Problem description: What you give back should be only the lines from the one holding "fls.foldl (fun result" through the final line of the records, each reproduced exactly.

=-=-=-=-=

-- pv_equiv track=rewrite | github.com/zuriyaAnsbacher/gramm | GR_code/GG_GRAMM/code/chroms_to_GL.py | gl_cartesian_product_1empty
-- ===== SOURCE A (Python) =====
-- import itertools
--
-- def gl_cartesian_product_1empty(c, al_types):
--     lst_options = []
--     gl_options = []
--     for types in al_types:
--         al_lst = []
--         for al in c[types]:
--             al_lst.append(al)
--         lst_options.append(al_lst)
--     for op in itertools.product(*lst_options):
--         op_lst = []
--         for al in op:
--             al1 = str(al) + "+" + str(al)
--             op_lst.append(al1)
--         gl_options.append(op_lst)
--     return gl_options
-- ===== SOURCE B (Python) =====
-- def gl_cartesian_product_1empty(c, al_types):
--     # Precompute per type the formatted strings, then build the product by accumulation.
--     formatted = [[al + "+" + al for al in c[t]] for t in al_types]
--     result = [[]]
--     for flist in formatted:
--         result = [partial + [s] for partial in result for s in flist]
--     return result
-- ===== Notes on version B (the rewrite author's own statement) =====
-- stated objective: simpler
-- what changed: B formats each allele once per type before combining and builds the cartesian product by iterative accumulation of growing partial lists, instead of collecting raw allele lists, calling itertools.product and formatting every element of every tuple afterwards.
import Mathlib
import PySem

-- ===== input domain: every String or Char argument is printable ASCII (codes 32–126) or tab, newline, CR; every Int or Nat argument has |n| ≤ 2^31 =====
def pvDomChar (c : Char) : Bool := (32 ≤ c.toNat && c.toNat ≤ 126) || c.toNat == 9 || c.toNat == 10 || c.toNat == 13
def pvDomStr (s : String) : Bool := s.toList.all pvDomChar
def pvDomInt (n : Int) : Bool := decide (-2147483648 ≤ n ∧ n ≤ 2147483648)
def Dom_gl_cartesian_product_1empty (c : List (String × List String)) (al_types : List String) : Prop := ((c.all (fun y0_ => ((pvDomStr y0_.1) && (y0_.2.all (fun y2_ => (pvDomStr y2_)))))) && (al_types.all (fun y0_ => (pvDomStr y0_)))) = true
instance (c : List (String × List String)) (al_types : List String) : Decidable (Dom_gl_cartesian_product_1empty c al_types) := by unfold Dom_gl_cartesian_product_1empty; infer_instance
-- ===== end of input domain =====

-- B formats each allele once per type and builds the cartesian product by iterative
-- accumulation of growing partials, instead of itertools.product followed by per-tuple
-- formatting (objective: simpler).

-- ===== PORT A =====
-- itertools.product(*lst_options): rightmost varies fastest
def pvProduct : List (List String) → List (List String)
  | [] => [[]]
  | l :: ls => l.flatMap (fun x => (pvProduct ls).map (fun q => x :: q))

def gl_cartesian_product_1empty (c : List (String × List String)) (al_types : List String) : List (List String) :=
  -- for types in al_types: al_lst = copy of c[types]; lst_options.append(al_lst)
  let lst_options := al_types.map (fun t => ((PySem.Dict.mk c).get? t).getD [])
  -- for op in product(*lst_options): format each element of op
  (pvProduct lst_options).map (fun op => op.map (fun al => al ++ "+" ++ al))

-- ===== PORT B =====
def gl_cartesian_product_1empty_alt (c : List (String × List String)) (al_types : List String) : List (List String) :=
  let formatted := al_types.map (fun t => (((PySem.Dict.mk c).get? t).getD []).map (fun al => al ++ "+" ++ al))
  formatted.foldl (fun result flist => result.flatMap (fun partial_ => flist.map (fun s => partial_ ++ [s]))) [[]]

-- ===== PRECONDITION & SPEC =====
-- Pre_ excludes inputs where some requested type is not a key of c: there Python A
-- (c[types]) raises KeyError, returning no value.
def Pre_gl_cartesian_product_1empty (c : List (String × List String)) (al_types : List String) : Prop :=
  ∀ t ∈ al_types, t ∈ c.map Prod.fst
instance (c : List (String × List String)) (al_types : List String) : Decidable (Pre_gl_cartesian_product_1empty c al_types) := by unfold Pre_gl_cartesian_product_1empty; infer_instance

def pvWitness_gl_cartesian_product_1empty : (List (String × List String)) × List String :=
  ([("a", ["x", "y"]), ("b", ["u"])], ["a", "b"])

def Spec_gl_cartesian_product_1empty (c : List (String × List String)) (al_types : List String) (out : List (List String)) : Prop := out = gl_cartesian_product_1empty_alt c al_types
instance (c : List (String × List String)) (al_types : List String) (out : List (List String)) : Decidable (Spec_gl_cartesian_product_1empty c al_types out) := by unfold Spec_gl_cartesian_product_1empty; infer_instance

-- ===== CLAIM =====
def Claim_equal_gl_cartesian_product_1empty : Prop := ∀ (c : List (String × List String)) (al_types : List String), Dom_gl_cartesian_product_1empty c al_types → Pre_gl_cartesian_product_1empty c al_types → Spec_gl_cartesian_product_1empty c al_types (gl_cartesian_product_1empty c al_types)

-- ===== LEMMAS AND PROOFS =====

-- Mapping a function over every element commutes with the product.
theorem pvProduct_map (f : String → String) (ls : List (List String)) :
    pvProduct (ls.map (fun l => l.map f)) = (pvProduct ls).map (fun op => op.map f) := by
  induction ls with
  | nil => rfl
  | cons l ls ih =>
    simp [pvProduct, ih, List.flatMap_map, List.map_flatMap, Function.comp_def]

-- The accumulation loop appends each product tuple to every partial.
theorem foldl_prod (fls : List (List String)) (acc : List (List String)) :
    fls.foldl (fun result flist => result.flatMap (fun p => flist.map (fun s => p ++ [s]))) acc
      = acc.flatMap (fun p => (pvProduct fls).map (fun q => p ++ q)) := by
  induction fls generalizing acc with
  | nil => simp [pvProduct]
  | cons l ls ih =>
    simp only [List.foldl_cons, ih, pvProduct]
    simp [List.flatMap_map, List.map_flatMap, List.flatMap_assoc, Function.comp_def]

-- ===== VERDICT =====
theorem gl_cartesian_product_1empty_spec : Claim_equal_gl_cartesian_product_1empty := by
  intro c al_types _ _
  unfold Spec_gl_cartesian_product_1empty gl_cartesian_product_1empty gl_cartesian_product_1empty_alt
  rw [show (al_types.map (fun t => (((PySem.Dict.mk c).get? t).getD []).map (fun al => al ++ "+" ++ al)))
        = (al_types.map (fun t => ((PySem.Dict.mk c).get? t).getD [])).map (fun l => l.map (fun al => al ++ "+" ++ al)) by
      simp]
  rw [foldl_prod, pvProduct_map]
  simp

=-=-=-=-=

Answer to the problem:
    fls.foldl (fun result flist => result.flatMap (fun p => flist.map (fun s => p ++ [s]))) acc
      = acc.flatMap (fun p => (pvProduct fls).map (fun q => p ++ q)) := by
  induction fls generalizing acc with
  | nil => simp [pvProduct]
  | cons l ls ih =>
    simp only [List.foldl_cons, ih, pvProduct]
    simp [List.flatMap_map, List.map_flatMap, List.flatMap_assoc, Function.comp_def]

-- ===== VERDICT =====
theorem gl_cartesian_product_1empty_spec : Claim_equal_gl_cartesian_product_1empty := by
  intro c al_types _ _
  unfold Spec_gl_cartesian_product_1empty gl_cartesian_product_1empty gl_cartesian_product_1empty_alt
  rw [show (al_types.map (fun t => (((PySem.Dict.mk c).get? t).getD []).map (fun al => al ++ "+" ++ al)))
        = (al_types.map (fun t => ((PySem.Dict.mk c).get? t).getD [])).map (fun l => l.map (fun al => al ++ "+" ++ al)) by
      simp]
  rw [foldl_prod, pvProduct_map]
  simp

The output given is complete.